Interesting findings

Keith Mayhew/SOPA Images/LightRocket via Getty Images

The German family that owns majority shares in companies like Krispy Kreme Doughnuts and Panera Bread is donating $11 million to an as-yet determined charity after discovering that its ancestors were reportedly connected to Nazis, and endorsed and utilized some of Adolf Hitler's practices.

What are the details?

A Sunday report from the Associated Press reveals that ancestors of the Reimanns — one of Germany's richest families — had deep ties to Nazi Germany, supporting Hitler and utilizing forced labor in their businesses.

The report was initially published by Bild newspaper, according to the AP.

The Reimanns own a majority interest in companies like Krispy Kreme Doughnuts, Clearasil, Calgon, Panera Bread, Keurig Green Mountain, and more, and operate under JAB Holding Company out of Berlin, Germany.

The report noted that Albert Reimann Sr. and his son, Albert Reimann Jr., "used Russian civilians and French POWs as forced laborers." The Reimanns also donated to the SS before Nazis rose to power, according to the investigation.

Reimann Sr. died in 1954. Reimann Jr. died three decades later, in 1984.

Peter Harf, a spokesperson for the family as well as one of the managing partners of the company, said that the news in the report was true, and that the family had been examining its history even before the report came to light.

In 2014, the family commissioned a historian to investigate the family's history of suspected Nazism.

"It is all correct," he said. "Reimann senior and Reimann junior were guilty. ... They belonged in jail."

After an investigation, the younger members of the family discovered the news.

"We were all ashamed and turned as white as the wall," Harf said. "There is nothing to gloss over.
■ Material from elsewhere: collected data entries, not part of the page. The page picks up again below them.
-- pv_equiv track=rewrite | github.com/sherlyn99/redgenes | scripts/process_bakta_output.py | process_dbxref
-- ===== SOURCE A (Python) =====
-- def process_dbxref(dbxref_entry):
--     entry_dict = {}
--     if dbxref_entry:
--         entries = dbxref_entry.split(',')
--         for entry in entries:
--             entry_type, entry_value = entry.split(':')
--             if entry_type not in entry_dict:
--                 entry_dict[entry_type] = [entry_value]
--             else:
--                 entry_dict[entry_type].append(entry_value)
--     else:
--         entry_dict = {}
--     dbxref_edit = {}
--     for key, value in entry_dict.items():
--         if isinstance(value, list):
--             value_str = ', '.join(value)
--             dbxref_edit[key] = value_str
--         else:
--             dbxref_edit[key] = value
--     return dbxref_edit
-- ===== SOURCE B (Python) =====
-- def process_dbxref(dbxref_entry):
--     # Staged strategy: one pass collects (type, value) pairs, then a dict
--     # comprehension over first-occurrence types joins each type's values.
--     if not dbxref_entry:
--         return {}
--     pairs = []
--     for entry in dbxref_entry.split(','):
--         entry_type, entry_value = entry.split(':')
--         pairs.append((entry_type, entry_value))
--     return {t: ', '.join(v for t2, v in pairs if t2 == t)
--             for t in dict.fromkeys(t for t, _ in pairs)}
-- ===== Notes on version B (the rewrite author's own statement) =====
-- stated objective: alternative
-- what changed: B first collects all (type, value) pairs in one flat pass, then builds the result with a comprehension over the first-occurrence-ordered distinct types, joining each type's filtered values; A instead incrementally grows per-type value lists in a dict and runs a second loop to join them. Pre_ excludes inputs where some comma-separated entry does not split on a colon into exactly two parts, on which both A and B raise ValueError.
import Mathlib
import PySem

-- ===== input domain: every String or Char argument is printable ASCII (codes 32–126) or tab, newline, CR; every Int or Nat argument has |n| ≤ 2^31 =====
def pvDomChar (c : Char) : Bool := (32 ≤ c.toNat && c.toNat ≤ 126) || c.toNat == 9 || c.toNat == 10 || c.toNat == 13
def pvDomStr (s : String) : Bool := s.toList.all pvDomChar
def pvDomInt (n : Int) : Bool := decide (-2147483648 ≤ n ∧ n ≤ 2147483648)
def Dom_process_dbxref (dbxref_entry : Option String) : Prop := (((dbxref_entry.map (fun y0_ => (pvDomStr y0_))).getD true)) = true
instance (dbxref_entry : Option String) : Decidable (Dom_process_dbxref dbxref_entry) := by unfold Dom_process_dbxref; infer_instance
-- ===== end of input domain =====

-- B replaces A's incremental dict-of-value-lists plus second joining loop by a staged
-- strategy: collect all (type, value) pairs flat, then map each first-occurrence type
-- to the join of its filtered values. Equivalence of the RETURN values is proved on
-- Pre_ (inputs where A does not raise).

-- ===== PORT A =====
-- A's loop body: entry_type, entry_value = entry.split(':'); grow the value list
def pvStepA (d : PySem.Dict String (List String)) (entry : String) : PySem.Dict String (List String) :=
  match PySem.Str.split? entry ":" with
  | some [t, v] =>
    if d.contains t = false then d.insert t [v]
    else d.modify t [] (fun l => l ++ [v])
  | _ => d   -- 'a, b = entry.split(":")' raises ValueError here: excluded by Pre_

def process_dbxref (dbxref_entry : Option String) : List (String × String) :=
  let entry_dict : PySem.Dict String (List String) :=
    match dbxref_entry with
    | some s =>
      if s ≠ "" then ((PySem.Str.split? s ",").getD []).foldl pvStepA PySem.Dict.empty
      else PySem.Dict.empty
    | none => PySem.Dict.empty
  -- second loop; every stored value is a list, so the isinstance branch joins it
  (entry_dict.items.foldl (fun d kv => d.insert kv.1 (PySem.Str.join ", " kv.2))
      (PySem.Dict.empty : PySem.Dict String String)).items

-- ===== PORT B =====
-- pairs.append((entry_type, entry_value)) for each entry
def pvStepB (acc : List (String × String)) (entry : String) : List (String × String) :=
  match PySem.Str.split? entry ":" with
  | some [t, v] => acc ++ [(t, v)]
  | _ => acc   -- 'a, b = entry.split(":")' raises ValueError here: excluded by Pre_

def process_dbxref_alt (dbxref_entry : Option String) : List (String × String) :=
  match dbxref_entry with
  | none => []
  | some s =>
    if s = "" then []
    else
      let pairs := ((PySem.Str.split? s ",").getD []).foldl pvStepB []
      -- {t: ', '.join(v for t2, v in pairs if t2 == t) for t in dict.fromkeys(...)}
      (PySem.List.dedup (pairs.map Prod.fst)).map
        (fun t => (t, PySem.Str.join ", " ((pairs.filter (fun p => p.1 == t)).map Prod.snd)))

-- ===== PRECONDITION & SPEC =====
-- Pre_ excludes exactly the inputs on which A raises ValueError: a truthy string in
-- which some comma-separated entry does not split on a colon into exactly two parts.
def Pre_process_dbxref (dbxref_entry : Option String) : Prop :=
  dbxref_entry.getD "" = "" ∨
    ∀ entry ∈ (PySem.Str.split? (dbxref_entry.getD "") ",").getD [],
      ((PySem.Str.split? entry ":").getD []).length = 2

instance (dbxref_entry : Option String) : Decidable (Pre_process_dbxref dbxref_entry) := by
  unfold Pre_process_dbxref; infer_instance

def pvWitness_process_dbxref : Option String := some "GO:0001, GO:0002,EC:7.1.1"

def Spec_process_dbxref (dbxref_entry : Option String) (out : List (String × String)) : Prop := out = process_dbxref_alt dbxref_entry
instance (dbxref_entry : Option String) (out : List (String × String)) : Decidable (Spec_process_dbxref dbxref_entry out) := by unfold Spec_process_dbxref; infer_instance

-- ===== CLAIM (what is proved, stated in full; the proofs are below) =====
def Claim_equal_process_dbxref : Prop := ∀ (dbxref_entry : Option String), Dom_process_dbxref dbxref_entry → Pre_process_dbxref dbxref_entry → Spec_process_dbxref dbxref_entry (process_dbxref dbxref_entry)

-- ===== LEMMAS AND PROOFS =====

-- the pair each entry contributes (none = skipped/raising entry)
def pvPairFn (e : String) : Option (String × String) :=
  match PySem.Str.split? e ":" with
  | some [t, v] => some (t, v)
  | _ => none

-- B's pair-collecting loop is filterMap of pvPairFn
theorem stepB_eq_filterMap : ∀ (entries : List String) (acc : List (String × String)),
    entries.foldl pvStepB acc = acc ++ entries.filterMap pvPairFn := by
  intro entries
  induction entries with
  | nil => intro acc; simp
  | cons e rest ih =>
    intro acc
    simp only [List.foldl_cons, List.filterMap_cons]
    cases h : PySem.Str.split? e ":" with
    | none => simp [pvStepB, pvPairFn, h, ih]
    | some parts =>
      match parts with
      | [] => simp [pvStepB, pvPairFn, h, ih]
      | [t] => simp [pvStepB, pvPairFn, h, ih]
      | [t, v] => simp [pvStepB, pvPairFn, h, ih]
      | t :: v :: w :: r => simp [pvStepB, pvPairFn, h, ih]

-- invariant of A's first loop: keys are first-occurrence types, value lists are the
-- filtered values, keys stay Nodup
theorem stepA_invariant : ∀ (entries : List String) (d : PySem.Dict String (List String)),
    d.keys.Nodup →
    (entries.foldl pvStepA d).keys
        = PySem.Set.update d.keys ((entries.filterMap pvPairFn).map Prod.fst) ∧
    (entries.foldl pvStepA d).keys.Nodup ∧
    ∀ c, (entries.foldl pvStepA d).getD c []
        = d.getD c [] ++ ((entries.filterMap pvPairFn).filter (fun p => p.1 == c)).map Prod.snd := by
  intro entries
  induction entries with
  | nil => intro d hnd; refine ⟨rfl, hnd, fun c => by simp⟩
  | cons e rest ih =>
    intro d hnd
    simp only [List.foldl_cons, List.filterMap_cons]
    cases h : PySem.Str.split? e ":" with
    | none =>
      have ha : pvStepA d e = d := by simp [pvStepA, h]
      rw [ha]; simpa [pvPairFn, h] using ih d hnd
    | some parts =>
      match parts with
      | [] =>
        have ha : pvStepA d e = d := by simp [pvStepA, h]
        rw [ha]; simpa [pvPairFn, h] using ih d hnd
      | [t] =>
        have ha : pvStepA d e = d := by simp [pvStepA, h]
        rw [ha]; simpa [pvPairFn, h] using ih d hnd
      | t :: v :: w :: r =>
        have ha : pvStepA d e = d := by simp [pvStepA, h]
        rw [ha]; simpa [pvPairFn, h] using ih d hnd
      | [t, v] =>
        have hpf : pvPairFn e = some (t, v) := by simp [pvPairFn, h]
        by_cases hc : d.contains t = true
        · -- existing key: modify appends v
          have ha : pvStepA d e = d.modify t [] (fun l => l ++ [v]) := by
            simp [pvStepA, h, hc]
          have hmem : t ∈ d.keys := (PySem.Dict.contains_iff_mem_keys d t).mp hc
          have hk : (d.modify t [] (fun l => l ++ [v])).keys = d.keys := by
            rw [PySem.Dict.keys_modify, PySem.Dict.keys_insert_of_contains d _ hc]
          obtain ⟨hkeys, hnd', hval⟩ := ih (d.modify t [] (fun l => l ++ [v])) (hk ▸ hnd)
          rw [ha]
          refine ⟨?_, hnd', ?_⟩
          · rw [hkeys, hk, hpf]
            simp only [List.map]
            show PySem.Set.update _ _ = PySem.Set.update d.keys (t :: _)
            simp [PySem.Set.update, List.foldl_cons, PySem.Set.add_of_mem hmem]
          · intro c
            rw [hval c, PySem.Dict.getD_modify, hpf]
            by_cases hct : c = t
            · subst hct; simp [List.append_assoc]
            · have : (t == c) = false := by
                simp only [beq_eq_false_iff_ne]; exact Ne.symm hct
              simp [hct, this]
        · -- fresh key: insert [v]
          have hcf : d.contains t = false := by
            cases hx : d.contains t with
            | true => exact absurd hx hc
            | false => rfl
          have ha : pvStepA d e = d.insert t [v] := by simp [pvStepA, h, hcf]
          have hnotmem : t ∉ d.keys := fun hm =>
            hc ((PySem.Dict.contains_iff_mem_keys d t).mpr hm)
          have hk : (d.insert t [v]).keys = d.keys ++ [t] :=
            PySem.Dict.keys_insert_of_not_contains d [v] hcf
          have hnd2 : (d.insert t [v]).keys.Nodup := by
            rw [hk]
            simpa [List.nodup_append] using ⟨hnd, fun a ha h => hnotmem (h ▸ ha)⟩
          obtain ⟨hkeys, hnd', hval⟩ := ih (d.insert t [v]) hnd2
          rw [ha]
          refine ⟨?_, hnd', ?_⟩
          · rw [hkeys, hk, hpf]
            simp only [List.map]
            show PySem.Set.update _ _ = PySem.Set.update d.keys (t :: _)
            simp [PySem.Set.update, List.foldl_cons, PySem.Set.add_of_not_mem hnotmem]
          · intro c
            rw [hval c, PySem.Dict.getD_insert, hpf]
            by_cases hct : c = t
            · subst hct
              simp [PySem.Dict.getD_of_not_contains d ([] : List String) hcf]
            · have : (t == c) = false := by
                simp only [beq_eq_false_iff_ne]; exact Ne.symm hct
              simp [hct, this]

-- A's second loop over a Nodup-keyed dict just maps join over the items
theorem second_loop_items (dA : PySem.Dict String (List String)) (hnd : dA.keys.Nodup) :
    (dA.items.foldl (fun d kv => d.insert kv.1 (PySem.Str.join ", " kv.2))
        (PySem.Dict.empty : PySem.Dict String String)).items
      = dA.items.map (fun kv => (kv.1, PySem.Str.join ", " kv.2)) := by
  have h := PySem.Dict.items_foldl_insert_fresh (l := dA.items) (k := Prod.fst)
      (v := fun kv => PySem.Str.join ", " kv.2) (d := (PySem.Dict.empty : PySem.Dict String String))
      (fun a _ => by simp [PySem.Dict.contains_empty]) (by simpa [PySem.Dict.keys] using hnd)
  rw [h]
  simp [PySem.Dict.empty]

theorem process_dbxref_spec : Claim_equal_process_dbxref := by
  intro o _ _
  unfold Spec_process_dbxref
  cases o with
  | none => rfl
  | some s =>
    by_cases hs : s = ""
    · subst hs; rfl
    · show ((if s ≠ "" then ((PySem.Str.split? s ",").getD []).foldl pvStepA PySem.Dict.empty
              else PySem.Dict.empty).items.foldl
            (fun d kv => d.insert kv.1 (PySem.Str.join ", " kv.2))
            (PySem.Dict.empty : PySem.Dict String String)).items
          = process_dbxref_alt (some s)
      rw [if_pos hs]
      simp only [process_dbxref_alt, if_neg hs]
      set entries := (PySem.Str.split? s ",").getD [] with hent
      set pairs := entries.filterMap pvPairFn with hpairs
      obtain ⟨hkeys, hnd, hval⟩ := stepA_invariant entries PySem.Dict.empty
        PySem.Dict.nodup_keys_empty
      set dA := entries.foldl pvStepA PySem.Dict.empty
      rw [second_loop_items dA hnd,
        PySem.Dict.items_eq_map_keys dA hnd [], List.map_map]
      rw [stepB_eq_filterMap entries []]
      simp only [List.nil_append]
      have hkeys' : dA.keys = PySem.List.dedup (pairs.map Prod.fst) := by
        rw [hkeys]
        simp only [PySem.List.dedup_eq_ofList, PySem.Set.ofList_eq_foldl, PySem.Set.update,
          PySem.Dict.keys_empty]
        rw [hpairs]
      rw [hkeys']
      apply List.map_congr_left
      intro t _
      simp only [Function.comp_apply]
      rw [hval t]
      simp [PySem.Dict.getD_empty]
These crimes are disgusting."

The German government apportioned 10 billion marks in 2000 (approximately 5.1 billion euro; approximately 5.8 billion USD) to fund investigations into companies like AEG, Deutsche Bank, Daimler-Benz, and more, to determine whether the companies were historically involved with Nazis.

Harf said that the family planned to donate 10 million euros (11.3 million USD) once the complete report is released.

"The whole truth must be put on the table," Harf insisted.